* _TASK TO CARRY OUT_
Taking the line with "case2 s h ih =>" as the start, reproduce every line until the records end, exactly and with nothing added.

* _Records contained in a dataset_
-- pv_equiv track=rewrite | github.com/spapas/aoc15 | day19.py | get_reverse_replacements_for_str
-- ===== SOURCE A (Python) =====
-- def find(substring: str, string: str, idx: int=0) -> int:
--     try:
--         return string.index(substring, idx)
--     except ValueError:
--         return -1
--
-- def get_reverse_replacements_for_str(replacements, mol):
--     candidates = set([])
--     for r in replacements:
--         f = r[1]
--         t = r[0]
--         i = find(f, mol)
--         while(i>=0):
--             new_i = i+len(f)
--             new_mol = mol[:i] + t + mol[new_i:]
--             candidates.add(new_mol)
--             i = find(f, mol, new_i)
--     return candidates
-- ===== SOURCE B (Python) =====
-- def get_reverse_replacements_for_str(replacements, mol):
--     candidates = set()
--     for t, f in replacements:
--         parts = mol.split(f)
--         for k in range(len(parts) - 1):
--             candidates.add(f.join(parts[:k+1]) + t + f.join(parts[k+1:]))
--     return candidates
-- ===== Notes on version B (the rewrite author's own statement) =====
-- stated objective: alternative
-- what changed: B splits the molecule once per replacement into its segments (mol.split(f)) and reassembles each candidate by joining the segments around one boundary, instead of A's repeated index-search with slicing of the whole molecule.
-- outside the precondition, e.g. on get_reverse_replacements_for_str([('H', '')], 'ab'): A does not finish within the time limit, B raises ValueError
import Mathlib
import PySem

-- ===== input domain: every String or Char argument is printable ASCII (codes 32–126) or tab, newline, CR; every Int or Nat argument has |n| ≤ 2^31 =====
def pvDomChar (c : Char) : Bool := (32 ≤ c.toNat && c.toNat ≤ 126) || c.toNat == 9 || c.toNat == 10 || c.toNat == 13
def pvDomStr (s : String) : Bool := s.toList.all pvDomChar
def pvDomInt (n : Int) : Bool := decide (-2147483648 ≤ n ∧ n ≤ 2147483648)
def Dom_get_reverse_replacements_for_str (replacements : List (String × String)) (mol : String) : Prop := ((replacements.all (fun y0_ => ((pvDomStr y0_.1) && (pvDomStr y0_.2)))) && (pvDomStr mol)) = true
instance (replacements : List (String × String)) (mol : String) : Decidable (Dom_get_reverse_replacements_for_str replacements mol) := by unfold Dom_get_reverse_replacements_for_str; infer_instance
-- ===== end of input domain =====

-- B rebuilds each candidate from the segment list mol.split(f) instead of A's repeated index/slice scan
-- over the molecule; objective: alternative (different decomposition, same return value).

-- ===== PORT A =====
-- Python helper find(substring, string, idx): string.index(substring, idx), ValueError -> -1 (= str.find)
def pvFind (substring : String) (string : String) (idx : Int) : Int :=
  PySem.Str.findFrom string substring idx none

-- the inner 'while i >= 0' loop of A; fuel mol.length+1 only makes the loop total: each iteration
-- advances the search start by len(f) ≥ 1, so the fuel is never exhausted under Pre_ (f ≠ "")
def pvALoop (f t mol : String) (fuel : Nat) (i : Int) (candidates : PySem.Set String) : PySem.Set String :=
  match fuel with
  | 0 => candidates
  | fuel + 1 =>
    if i ≥ 0 then
      let new_i := i + PySem.Str.len f
      let new_mol := String.ofList (PySem.List.slice mol.toList none (some i) ++ t.toList ++ PySem.List.slice mol.toList (some new_i) none)
      pvALoop f t mol fuel (pvFind f mol new_i) (PySem.Set.add candidates new_mol)
    else candidates

def get_reverse_replacements_for_str (replacements : List (String × String)) (mol : String) : List String :=
  replacements.foldl (fun candidates r =>
    let f := r.2
    let t := r.1
    pvALoop f t mol (mol.toList.length + 1) (pvFind f mol 0) candidates) PySem.Set.empty

-- ===== PORT B =====
-- one replacement (t, f): parts = mol.split(f); for k in range(len(parts)-1):
--   candidates.add(f.join(parts[:k+1]) + t + f.join(parts[k+1:]))
def pvBInner (t f mol : String) (candidates : PySem.Set String) : PySem.Set String :=
  let parts := PySem.Chars.splitOn mol.toList f.toList
  (PySem.List.pyRange 0 ((parts.length : Int) - 1) 1).foldl (fun cand k =>
    PySem.Set.add cand (String.ofList
      (PySem.Chars.join f.toList (PySem.List.slice parts none (some (k + 1)))
        ++ t.toList
        ++ PySem.Chars.join f.toList (PySem.List.slice parts (some (k + 1)) none)))) candidates

def get_reverse_replacements_for_str_alt (replacements : List (String × String)) (mol : String) : List String :=
  replacements.foldl (fun candidates r => pvBInner r.1 r.2 mol candidates) PySem.Set.empty

-- ===== PRECONDITION & SPEC =====
-- Pre_ excludes replacements with an empty pattern r[1] = "": there Python A never terminates
-- (string.index("", i) = i forever) and Python B raises ValueError from str.split("").
def Pre_get_reverse_replacements_for_str (replacements : List (String × String)) (mol : String) : Prop :=
  ∀ r ∈ replacements, r.2 ≠ ""
instance (replacements : List (String × String)) (mol : String) : Decidable (Pre_get_reverse_replacements_for_str replacements mol) := by unfold Pre_get_reverse_replacements_for_str; infer_instance

def pvWitness_get_reverse_replacements_for_str : (List (String × String)) × String := ([("e", "H"), ("HO", "ll")], "Hello")

def Spec_get_reverse_replacements_for_str (replacements : List (String × String)) (mol : String) (out : List String) : Prop := out = get_reverse_replacements_for_str_alt replacements mol
instance (replacements : List (String × String)) (mol : String) (out : List String) : Decidable (Spec_get_reverse_replacements_for_str replacements mol out) := by unfold Spec_get_reverse_replacements_for_str; infer_instance

-- ===== CLAIM (what is proved, stated in full; the proofs are below) =====
def Claim_equal_get_reverse_replacements_for_str : Prop := ∀ (replacements : List (String × String)) (mol : String), Dom_get_reverse_replacements_for_str replacements mol → Pre_get_reverse_replacements_for_str replacements mol → Spec_get_reverse_replacements_for_str replacements mol (get_reverse_replacements_for_str replacements mol)

-- ===== LEMMAS AND PROOFS =====

def pvSplit (f s : List Char) : List (List Char) :=
  if h : f = [] ∨ PySem.Chars.find s f = -1 then [s]
  else
    (s.take (PySem.Chars.find s f).toNat)
      :: pvSplit f (s.drop ((PySem.Chars.find s f).toNat + f.length))
termination_by s.length
decreasing_by
  push_neg at h
  have h1 : f <:+: s := (PySem.Chars.find_eq_neg_one_iff s f).not_left.mp h.2
  have h2 : 1 ≤ f.length := List.length_pos_iff.mpr h.1
  have h3 : f.length ≤ s.length := h1.length_le
  simp only [List.length_drop]
  omega

def pvAL (f t s : List Char) : List (List Char) :=
  if h : f = [] ∨ PySem.Chars.find s f = -1 then []
  else
    (s.take (PySem.Chars.find s f).toNat ++ t ++ s.drop ((PySem.Chars.find s f).toNat + f.length))
      :: (pvAL f t (s.drop ((PySem.Chars.find s f).toNat + f.length))).map
           (fun c => s.take (PySem.Chars.find s f).toNat ++ f ++ c)
termination_by s.length
decreasing_by
  push_neg at h
  have h1 : f <:+: s := (PySem.Chars.find_eq_neg_one_iff s f).not_left.mp h.2
  have h2 : 1 ≤ f.length := List.length_pos_iff.mpr h.1
  have h3 : f.length ≤ s.length := h1.length_le
  simp only [List.length_drop]
  omega

theorem pvFind_char (s f : List Char) (h : PySem.Chars.find s f ≠ -1) :
    f <+: s.drop (PySem.Chars.find s f).toNat ∧
      ∀ j < (PySem.Chars.find s f).toNat, ¬ f <+: s.drop j := by
  have := PySem.Chars.findFrom_natCast_spec s f 0 (Nat.zero_le _)
  simp only [Nat.cast_zero, PySem.Chars.findFrom_zero] at this
  have h2 := this h
  exact ⟨h2.2.1, fun j hj => h2.2.2 j (Nat.zero_le _) hj⟩

theorem pvFind_unique (s f : List Char) (n : Nat)
    (h1 : f <+: s.drop n) (h2 : ∀ j < n, ¬ f <+: s.drop j) :
    PySem.Chars.find s f = (n : Int) := by
  have hne : PySem.Chars.find s f ≠ -1 := by
    rw [ne_eq, PySem.Chars.find_eq_neg_one_iff, not_not]
    exact ((PySem.Chars.exists_prefix_drop_iff_isIn f s).mp ⟨n, h1⟩) |> (PySem.Chars.isIn_iff_infix f s).mp
  have hc := pvFind_char s f hne
  have hnn : 0 ≤ PySem.Chars.find s f := by
    rcases (PySem.Chars.neg_one_le_find s f).lt_or_eq with h | h
    · omega
    · omega
  by_contra hne2
  rcases Nat.lt_trichotomy (PySem.Chars.find s f).toNat n with h | h | h
  · exact h2 _ h hc.1
  · omega
  · exact hc.2 n h h1

theorem pvSplit_at (s f : List Char) (h : PySem.Chars.find s f ≠ -1) :
    s = s.take (PySem.Chars.find s f).toNat ++ f
          ++ s.drop ((PySem.Chars.find s f).toNat + f.length) := by
  obtain ⟨hpre, -⟩ := pvFind_char s f h
  obtain ⟨t, ht⟩ := hpre
  have ht2 : s.drop ((PySem.Chars.find s f).toNat + f.length) = t := by
    have : (s.drop (PySem.Chars.find s f).toNat).drop f.length = t := by
      rw [← ht, List.drop_left]
    rw [← this, List.drop_drop, Nat.add_comm]
  conv_lhs => rw [← List.take_append_drop (PySem.Chars.find s f).toNat s, ← ht]
  rw [ht2, List.append_assoc]

theorem pvSplit_ne_nil (f s : List Char) : pvSplit f s ≠ [] := by
  unfold pvSplit
  split <;> simp

theorem pvSplit_intercalate (f s : List Char) (hf : f ≠ []) :
    List.intercalate f (pvSplit f s) = s := by
  induction s using pvSplit.induct f with
  | case1 s h =>
    rw [pvSplit, dif_pos h]
    simp [List.intercalate]
  | case2 s h ih =>
    rw [pvSplit, dif_neg h]
    have hne := pvSplit_ne_nil f (s.drop ((PySem.Chars.find s f).toNat + f.length))
    obtain ⟨b, tl, hb⟩ := List.exists_cons_of_ne_nil hne
    rw [hb]
    have hstep : List.intercalate f (s.take (PySem.Chars.find s f).toNat :: b :: tl)
        = s.take (PySem.Chars.find s f).toNat ++ f ++ List.intercalate f (b :: tl) := by
      simp [List.intercalate, List.intersperse]
    rw [hstep, ← hb, ih]
    push_neg at h
    conv_rhs => rw [pvSplit_at s f h.2]

theorem pvFind_prefix (l f : List Char) (hp : f.isPrefixOf l = true) :
    PySem.Chars.find l f = 0 := by
  have := pvFind_unique l f 0 (by simpa using List.isPrefixOf_iff_prefix.mp hp) (by omega)
  simpa using this

theorem pvFind_cons (c : Char) (rest f : List Char) (hp : ¬ f.isPrefixOf (c :: rest) = true) :
    PySem.Chars.find (c :: rest) f
      = if PySem.Chars.find rest f = -1 then -1 else PySem.Chars.find rest f + 1 := by
  have hnp : ¬ f <+: (c :: rest) := fun h => hp (List.isPrefixOf_iff_prefix.mpr h)
  by_cases hm : PySem.Chars.find rest f = -1
  · rw [if_pos hm]
    rw [PySem.Chars.find_eq_neg_one_iff] at hm ⊢
    intro hinf
    rcases List.infix_cons_iff.mp hinf with h | h
    · exact hnp h
    · exact hm h
  · rw [if_neg hm]
    obtain ⟨h1, h2⟩ := pvFind_char rest f hm
    have hnn : 0 ≤ PySem.Chars.find rest f := by
      have := PySem.Chars.neg_one_le_find rest f; omega
    set m := (PySem.Chars.find rest f).toNat with hmdef
    have : PySem.Chars.find (c :: rest) f = ((m + 1 : Nat) : Int) := by
      apply pvFind_unique
      · simpa using h1
      · intro j hj
        match j with
        | 0 => simpa using hnp
        | j + 1 =>
          have := h2 j (by omega)
          simpa using this
    rw [this]; omega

* _SOLUTION TO THIS PROBLEM_
  | case2 s h ih =>
    rw [pvSplit, dif_neg h]
    have hne := pvSplit_ne_nil f (s.drop ((PySem.Chars.find s f).toNat + f.length))
    obtain ⟨b, tl, hb⟩ := List.exists_cons_of_ne_nil hne
    rw [hb]
    have hstep : List.intercalate f (s.take (PySem.Chars.find s f).toNat :: b :: tl)
        = s.take (PySem.Chars.find s f).toNat ++ f ++ List.intercalate f (b :: tl) := by
      simp [List.intercalate, List.intersperse]
    rw [hstep, ← hb, ih]
    push_neg at h
    conv_rhs => rw [pvSplit_at s f h.2]

theorem pvFind_prefix (l f : List Char) (hp : f.isPrefixOf l = true) :
    PySem.Chars.find l f = 0 := by
  have := pvFind_unique l f 0 (by simpa using List.isPrefixOf_iff_prefix.mp hp) (by omega)
  simpa using this

theorem pvFind_cons (c : Char) (rest f : List Char) (hp : ¬ f.isPrefixOf (c :: rest) = true) :
    PySem.Chars.find (c :: rest) f
      = if PySem.Chars.find rest f = -1 then -1 else PySem.Chars.find rest f + 1 := by
  have hnp : ¬ f <+: (c :: rest) := fun h => hp (List.isPrefixOf_iff_prefix.mpr h)
  by_cases hm : PySem.Chars.find rest f = -1
  · rw [if_pos hm]
    rw [PySem.Chars.find_eq_neg_one_iff] at hm ⊢
    intro hinf
    rcases List.infix_cons_iff.mp hinf with h | h
    · exact hnp h
    · exact hm h
  · rw [if_neg hm]
    obtain ⟨h1, h2⟩ := pvFind_char rest f hm
    have hnn : 0 ≤ PySem.Chars.find rest f := by
      have := PySem.Chars.neg_one_le_find rest f; omega
    set m := (PySem.Chars.find rest f).toNat with hmdef
    have : PySem.Chars.find (c :: rest) f = ((m + 1 : Nat) : Int) := by
      apply pvFind_unique
      · simpa using h1
      · intro j hj
        match j with
        | 0 => simpa using hnp
        | j + 1 =>
          have := h2 j (by omega)
          simpa using this
    rw [this]; omega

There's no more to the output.